September 25, 1964: Phillies suffer 5th straight defeat despite late homers by Johnny Callison, Dick Allen
The Philadelphia Phillies returned home on September 21, 1964, holding first place in the National League after winning six games on a three-city road trip. With 12 games to play, Philadelphia’s lead was 6½ games over the second-place Cincinnati Reds and St. Louis Cardinals. The city and team were looking forward to the World Series. “I think everyone in Philadelphia thought we were going to win the pennant,” Dallas Green, a relief pitcher on the team, said 50 years later. “I think everybody in the clubhouse thought we were going to win it. I don’t think there were many doubts at all.”1
On Monday, September 21, the Phillies lost a 1-0 game to the Reds when Chico Ruiz stole home in the sixth inning with two outs and two strikes on former Rookie of the Year and Most Valuable Player Award winner Frank Robinson. “It shook us to the core,” Green said of the aftermath of the play. “It shouldn’t have been the case; it was just another loss that we should have overcome.
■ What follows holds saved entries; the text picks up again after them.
-- pv_equiv track=rewrite | github.com/ronzi-2002/Generating-Behavioral-Programs-Using-Large-Language-Models | src/UI_code_generation/exctracting_events.py | get_division_by_status
-- ===== SOURCE A (Python) =====
-- def get_division_by_status(events):
--     waitedEvents = []
--     requestedEvents = []
--     requestedAndWaitedEvents = []
--     for event in events:
--         if event['waitedFor'] and event['requested']:
--             requestedAndWaitedEvents.append(event)
--         elif event['waitedFor']:
--             waitedEvents.append(event)
--         elif event['requested']:
--             requestedEvents.append(event)
--     return waitedEvents, requestedEvents, requestedAndWaitedEvents
-- ===== SOURCE B (Python) =====
-- def get_division_by_status(events):
--     # Stable sort-then-split: order events by a category rank (waited-only < requested-only
--     # < both < neither), then cut the sorted list into the three contiguous runs.
--     # Python's sort is stable, so each run keeps the original relative order.
--     rank = {(True, False): 0, (False, True): 1, (True, True): 2, (False, False): 3}
--     ks = [rank[(e['waitedFor'], e['requested'])] for e in events]
--     ordered = sorted(events, key=lambda e: rank[(e['waitedFor'], e['requested'])])
--     n0, n1, n2 = ks.count(0), ks.count(1), ks.count(2)
--     return ordered[:n0], ordered[n0:n0 + n1], ordered[n0 + n1:n0 + n1 + n2]
-- ===== Notes on version B (the rewrite author's own statement) =====
-- stated objective: alternative
-- what changed: Replaces the single branching partition loop by a stable sort on a category rank followed by slicing the sorted list into its three contiguous runs (lengths obtained by counting ranks).
import Mathlib
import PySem

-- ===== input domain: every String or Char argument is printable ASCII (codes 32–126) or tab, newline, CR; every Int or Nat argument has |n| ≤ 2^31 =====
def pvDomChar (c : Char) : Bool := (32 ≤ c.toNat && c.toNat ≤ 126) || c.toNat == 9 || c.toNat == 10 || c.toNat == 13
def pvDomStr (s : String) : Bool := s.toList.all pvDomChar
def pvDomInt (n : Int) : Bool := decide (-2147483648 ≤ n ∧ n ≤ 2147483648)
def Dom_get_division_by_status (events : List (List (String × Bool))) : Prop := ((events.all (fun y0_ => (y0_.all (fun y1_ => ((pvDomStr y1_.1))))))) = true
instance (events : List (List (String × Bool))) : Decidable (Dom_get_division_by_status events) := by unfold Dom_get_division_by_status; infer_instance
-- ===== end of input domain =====

-- B: stable sort by category rank, then slice the sorted list into its three contiguous runs (alternative algorithm; not faster).


-- ===== PORT A =====
-- event['k'] is a PySem.Dict lookup; Pre_ guarantees both keys are present, so .getD false never supplies its default inside Pre_.
def get_division_by_status (events : List (List (String × Bool))) : (List (List (String × Bool))) × (List (List (String × Bool))) × (List (List (String × Bool))) :=
  let st := events.foldl
    (fun (st : List (List (String × Bool)) × List (List (String × Bool)) × List (List (String × Bool))) event =>
      let (waitedEvents, requestedEvents, requestedAndWaitedEvents) := st
      if ((PySem.Dict.mk event).get? "waitedFor").getD false && ((PySem.Dict.mk event).get? "requested").getD false then
        (waitedEvents, requestedEvents, requestedAndWaitedEvents ++ [event])
      else if ((PySem.Dict.mk event).get? "waitedFor").getD false then
        (waitedEvents ++ [event], requestedEvents, requestedAndWaitedEvents)
      else if ((PySem.Dict.mk event).get? "requested").getD false then
        (waitedEvents, requestedEvents ++ [event], requestedAndWaitedEvents)
      else
        (waitedEvents, requestedEvents, requestedAndWaitedEvents))
    ([], [], [])
  (st.1, st.2.1, st.2.2)

-- ===== PORT B =====
-- the 4-entry 'rank' dict of Source B, keyed by the (waitedFor, requested) pair
def pvRankDict : PySem.Dict (Bool × Bool) Int :=
  PySem.Dict.mk [((true, false), 0), ((false, true), 1), ((true, true), 2), ((false, false), 3)]
-- rank[(e['waitedFor'], e['requested'])]; the dict is total on Bool×Bool, so .getD 0 never supplies its default
def pvKey (e : List (String × Bool)) : Int :=
  (pvRankDict.get? (((PySem.Dict.mk e).get? "waitedFor").getD false,
                    ((PySem.Dict.mk e).get? "requested").getD false)).getD 0

def get_division_by_status_alt (events : List (List (String × Bool))) : (List (List (String × Bool))) × (List (List (String × Bool))) × (List (List (String × Bool))) :=
  let ks := events.map (fun e => pvKey e)
  let ordered := PySem.List.sorted events (fun e => pvKey e)
  let n0 : Int := (PySem.List.count ks 0 : Int)
  let n1 : Int := (PySem.List.count ks 1 : Int)
  let n2 : Int := (PySem.List.count ks 2 : Int)
  (PySem.List.slice ordered none (some n0),
   PySem.List.slice ordered (some n0) (some (n0 + n1)),
   PySem.List.slice ordered (some (n0 + n1)) (some (n0 + n1 + n2)))

-- ===== PRECONDITION & SPEC =====
-- Pre_ excludes events missing the 'waitedFor' or 'requested' key, on which both Pythons raise KeyError.
def Pre_get_division_by_status (events : List (List (String × Bool))) : Prop :=
  ∀ e ∈ events, ((PySem.Dict.mk e).get? "waitedFor").isSome ∧ ((PySem.Dict.mk e).get? "requested").isSome
instance (events : List (List (String × Bool))) : Decidable (Pre_get_division_by_status events) := by unfold Pre_get_division_by_status; infer_instance
def pvWitness_get_division_by_status : (List (List (String × Bool))) :=
  [[("waitedFor", true), ("requested", false)], [("waitedFor", true), ("requested", true)], [("waitedFor", false), ("requested", false)]]
def Spec_get_division_by_status (events : List (List (String × Bool))) (out : (List (List (String × Bool))) × (List (List (String × Bool))) × (List (List (String × Bool)))) : Prop := out = get_division_by_status_alt events
instance (events : List (List (String × Bool))) (out : (List (List (String × Bool))) × (List (List (String × Bool))) × (List (List (String × Bool)))) : Decidable (Spec_get_division_by_status events out) := by unfold Spec_get_division_by_status; infer_instance

-- ===== CLAIM (what is proved, stated in full; the proofs are below) =====
def Claim_equal_get_division_by_status : Prop := ∀ (events : List (List (String × Bool))), Dom_get_division_by_status events → Pre_get_division_by_status events → Spec_get_division_by_status events (get_division_by_status events)

-- ===== LEMMAS AND PROOFS =====

-- abbreviations for the two key reads, used only by the proofs below
def pvW (e : List (String × Bool)) : Bool := ((PySem.Dict.mk e).get? "waitedFor").getD false
def pvR (e : List (String × Bool)) : Bool := ((PySem.Dict.mk e).get? "requested").getD false

theorem pvKey_eq (e : List (String × Bool)) :
    pvKey e = if pvW e && pvR e then 2 else if pvW e then 0 else if pvR e then 1 else 3 := by
  unfold pvKey pvW pvR
  cases ((PySem.Dict.mk e).get? "waitedFor").getD false <;>
    cases ((PySem.Dict.mk e).get? "requested").getD false <;> rfl

-- filter of one rank class
def pvF (i : Int) (xs : List (List (String × Bool))) : List (List (String × Bool)) :=
  xs.filter (fun e => pvKey e == i)

theorem pvInsertBy_all_before {α : Type} (before : α → α → Bool) (x : α) (ys : List α)
    (h : ∀ y ∈ ys, before x y = true) :
    PySem.List.insertBy before x ys = x :: ys := by
  cases ys with
  | nil => rfl
  | cons y ys => simp [PySem.List.insertBy, h y (by simp)]

theorem pvInsertBy_append {α : Type} (before : α → α → Bool) (x : α) (ys zs : List α)
    (h : ∀ y ∈ ys, before x y = false) :
    PySem.List.insertBy before x (ys ++ zs) = ys ++ PySem.List.insertBy before x zs := by
  induction ys with
  | nil => rfl
  | cons y ys ih =>
    have hy : before x y = false := h y (by simp)
    simp [PySem.List.insertBy, hy, ih (fun y hy => h y (by simp [hy]))]

-- A's loop, starting from arbitrary accumulators, extends them by the three rank filters.
theorem pvLoop_eq (events : List (List (String × Bool)))
    (w r b : List (List (String × Bool))) :
    events.foldl
      (fun (st : List (List (String × Bool)) × List (List (String × Bool)) × List (List (String × Bool))) event =>
        let (waitedEvents, requestedEvents, requestedAndWaitedEvents) := st
        if ((PySem.Dict.mk event).get? "waitedFor").getD false && ((PySem.Dict.mk event).get? "requested").getD false then
          (waitedEvents, requestedEvents, requestedAndWaitedEvents ++ [event])
        else if ((PySem.Dict.mk event).get? "waitedFor").getD false then
          (waitedEvents ++ [event], requestedEvents, requestedAndWaitedEvents)
        else if ((PySem.Dict.mk event).get? "requested").getD false then
          (waitedEvents, requestedEvents ++ [event], requestedAndWaitedEvents)
        else
          (waitedEvents, requestedEvents, requestedAndWaitedEvents))
      (w, r, b)
    = (w ++ pvF 0 events, r ++ pvF 1 events, b ++ pvF 2 events) := by
  induction events generalizing w r b with
  | nil => simp [pvF]
  | cons e es ih =>
    rw [List.foldl_cons]
    have hk := pvKey_eq e
    simp only [pvF, List.filter_cons]
    cases hw : pvW e <;> cases hr : pvR e <;>
      simp only [hw, hr, Bool.and_true, Bool.and_false, if_true] at hk <;>
      simp only [pvW, pvR] at hw hr <;>
      simp only [hw, hr, hk, Bool.true_and, Bool.false_and, if_true, if_false,
        Bool.false_eq_true] <;>
      rw [ih] <;> simp [pvF, List.append_assoc]

-- the stable insertion sort by rank groups the list into the four rank classes, in order
theorem pvSortedGroups_aux (xs : List (List (String × Bool)))
    (g0 g1 g2 g3 : List (List (String × Bool)))
    (h0 : ∀ e ∈ g0, pvKey e = 0) (h1 : ∀ e ∈ g1, pvKey e = 1)
    (h2 : ∀ e ∈ g2, pvKey e = 2) (h3 : ∀ e ∈ g3, pvKey e = 3) :
    xs.foldl (fun acc x => PySem.List.insertBy (fun a b => decide (pvKey a < pvKey b)) x acc)
        (g0 ++ (g1 ++ (g2 ++ g3)))
    = (g0 ++ pvF 0 xs) ++ ((g1 ++ pvF 1 xs) ++ ((g2 ++ pvF 2 xs) ++ (g3 ++ pvF 3 xs))) := by
  induction xs generalizing g0 g1 g2 g3 with
  | nil => simp [pvF]
  | cons e es ih =>
    rw [List.foldl_cons]
    have hk := pvKey_eq e
    have hcase : pvKey e = 0 ∨ pvKey e = 1 ∨ pvKey e = 2 ∨ pvKey e = 3 := by
      rw [hk]; cases pvW e <;> cases pvR e <;> simp
    rcases hcase with hke | hke | hke | hke
    · -- rank 0: goes to the end of g0, before g1/g2/g3
      rw [pvInsertBy_append _ _ g0 _ (fun y hy => by simp [h0 y hy, hke]),
          pvInsertBy_all_before _ _ _ (fun y hy => by
            rcases List.mem_append.1 hy with hy | hy
            · simp [h1 y hy, hke]
            · rcases List.mem_append.1 hy with hy | hy
              · simp [h2 y hy, hke]
              · simp [h3 y hy, hke]),
          show g0 ++ e :: (g1 ++ (g2 ++ g3)) = (g0 ++ [e]) ++ (g1 ++ (g2 ++ g3)) from by simp,
          ih (g0 ++ [e]) g1 g2 g3
            (fun y hy => by rcases List.mem_append.1 hy with hy | hy
                            · exact h0 y hy
                            · simp at hy; subst hy; exact hke) h1 h2 h3]
      simp [pvF, hke, List.append_assoc]
    · -- rank 1
      rw [pvInsertBy_append _ _ g0 _ (fun y hy => by simp [h0 y hy, hke]),
          pvInsertBy_append _ _ g1 _ (fun y hy => by simp [h1 y hy, hke]),
          pvInsertBy_all_before _ _ _ (fun y hy => by
            rcases List.mem_append.1 hy with hy | hy
            · simp [h2 y hy, hke]
            · simp [h3 y hy, hke]),
          show g1 ++ e :: (g2 ++ g3) = (g1 ++ [e]) ++ (g2 ++ g3) from by simp,
          ih g0 (g1 ++ [e]) g2 g3 h0
            (fun y hy => by rcases List.mem_append.1 hy with hy | hy
                            · exact h1 y hy
                            · simp at hy; subst hy; exact hke) h2 h3]
      simp [pvF, hke, List.append_assoc]
    · -- rank 2
      rw [pvInsertBy_append _ _ g0 _ (fun y hy => by simp [h0 y hy, hke]),
          pvInsertBy_append _ _ g1 _ (fun y hy => by simp [h1 y hy, hke]),
          pvInsertBy_append _ _ g2 _ (fun y hy => by simp [h2 y hy, hke]),
          pvInsertBy_all_before _ _ _ (fun y hy => by simp [h3 y hy, hke]),
          show g2 ++ e :: g3 = (g2 ++ [e]) ++ g3 from by simp,
          ih g0 g1 (g2 ++ [e]) g3 h0 h1
            (fun y hy => by rcases List.mem_append.1 hy with hy | hy
                            · exact h2 y hy
                            · simp at hy; subst hy; exact hke) h3]
      simp [pvF, hke, List.append_assoc]
    · -- rank 3: appended at the very end
      rw [pvInsertBy_append _ _ g0 _ (fun y hy => by simp [h0 y hy, hke]),
          pvInsertBy_append _ _ g1 _ (fun y hy => by simp [h1 y hy, hke]),
          pvInsertBy_append _ _ g2 _ (fun y hy => by simp [h2 y hy, hke]),
          PySem.List.insertBy_of_forall_not_before _ _ _ (fun y hy => by simp [h3 y hy, hke]),
          ih g0 g1 g2 (g3 ++ [e]) h0 h1 h2
            (fun y hy => by rcases List.mem_append.1 hy with hy | hy
                            · exact h3 y hy
                            · simp at hy; subst hy; exact hke)]
      simp [pvF, hke, List.append_assoc]

theorem pvSortedGroups (xs : List (List (String × Bool))) :
    PySem.List.sorted xs (fun e => pvKey e)
    = pvF 0 xs ++ (pvF 1 xs ++ (pvF 2 xs ++ pvF 3 xs)) := by
  rw [PySem.List.sorted_eq_foldl_insertBy]
  have := pvSortedGroups_aux xs [] [] [] [] (by simp) (by simp) (by simp) (by simp)
  simpa using this

theorem pvCount_eq (xs : List (List (String × Bool))) (i : Int) :
    PySem.List.count (xs.map (fun e => pvKey e)) i = (pvF i xs).length := by
  rw [PySem.List.count_eq, pvF, List.count_eq_countP, List.countP_map,
      List.countP_eq_length_filter]
  congr 1

-- ===== VERDICT (by name: the statement is the Claim_ definition above) =====
theorem get_division_by_status_spec : Claim_equal_get_division_by_status := by
  intro events _ _
  show _ = _
  unfold get_division_by_status get_division_by_status_alt
  rw [pvLoop_eq]
  simp only [pvCount_eq, pvSortedGroups]
  have hsl0 : PySem.List.slice (pvF 0 events ++ (pvF 1 events ++ (pvF 2 events ++ pvF 3 events)))
      none (some ((pvF 0 events).length : Int)) = pvF 0 events := by
    rw [PySem.List.slice_to_natCast]
    exact List.take_left
  have hsl1 : PySem.List.slice (pvF 0 events ++ (pvF 1 events ++ (pvF 2 events ++ pvF 3 events)))
      (some ((pvF 0 events).length : Int))
      (some (((pvF 0 events).length : Int) + ((pvF 1 events).length : Int))) = pvF 1 events := by
    rw [PySem.List.slice_natCast_add, List.drop_left, List.take_left]
  have hsl2 : PySem.List.slice (pvF 0 events ++ (pvF 1 events ++ (pvF 2 events ++ pvF 3 events)))
      (some (((pvF 0 events).length : Int) + ((pvF 1 events).length : Int)))
      (some ((((pvF 0 events).length : Int) + ((pvF 1 events).length : Int)) + ((pvF 2 events).length : Int)))
      = pvF 2 events := by
    have h1 : (((pvF 0 events).length : Int) + ((pvF 1 events).length : Int))
        = (((pvF 0 events).length + (pvF 1 events).length : Nat) : Int) := by push_cast; ring
    have h2 : ((((pvF 0 events).length : Int) + ((pvF 1 events).length : Int)) + ((pvF 2 events).length : Int))
        = ((((pvF 0 events).length + (pvF 1 events).length : Nat) : Int) + ((pvF 2 events).length : Int)) := by
      push_cast; ring
    rw [h2, h1, PySem.List.slice_natCast_add]
    rw [show pvF 0 events ++ (pvF 1 events ++ (pvF 2 events ++ pvF 3 events))
        = (pvF 0 events ++ pvF 1 events) ++ (pvF 2 events ++ pvF 3 events) from by simp]
    rw [show (pvF 0 events).length + (pvF 1 events).length
        = (pvF 0 events ++ pvF 1 events).length from by simp]
    rw [List.drop_left, List.take_left]
  simp only [hsl0, hsl1, hsl2]
  simp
But we weren’t able to get ourselves righted after that.”2
The Phillies lost the next two games to the Reds and a Thursday night contest to the Milwaukee Braves. Taking the field on September 25 to play the second game of a four-game series against the Braves, they had a four-game losing streak. Coupled with the Reds’ four-game winning streak, the Phillies’ lead had shrunk to three games. The Braves stood in fifth place with a 79-73 record, 10 games back. They had recently been mathematically eliminated from the pennant race, but were playing for a first-division finish and a small share of postseason money.3
A crowd of 30,447 anxious fans filed into Connie Mack Stadium for the Friday night game. Phillies first baseman Frank Thomas was in the lineup for the first time since he broke his thumb on September 8. Thomas had been acquired by the Phillies on August 7 in a trade with the New York Mets. In the 33 games he played with the Phillies before his injury, Thomas hit seven home runs and drove in 26 runs. The Phillies won 21 games during that stretch, but stumbled to a 7-9 record with Thomas on the shelf.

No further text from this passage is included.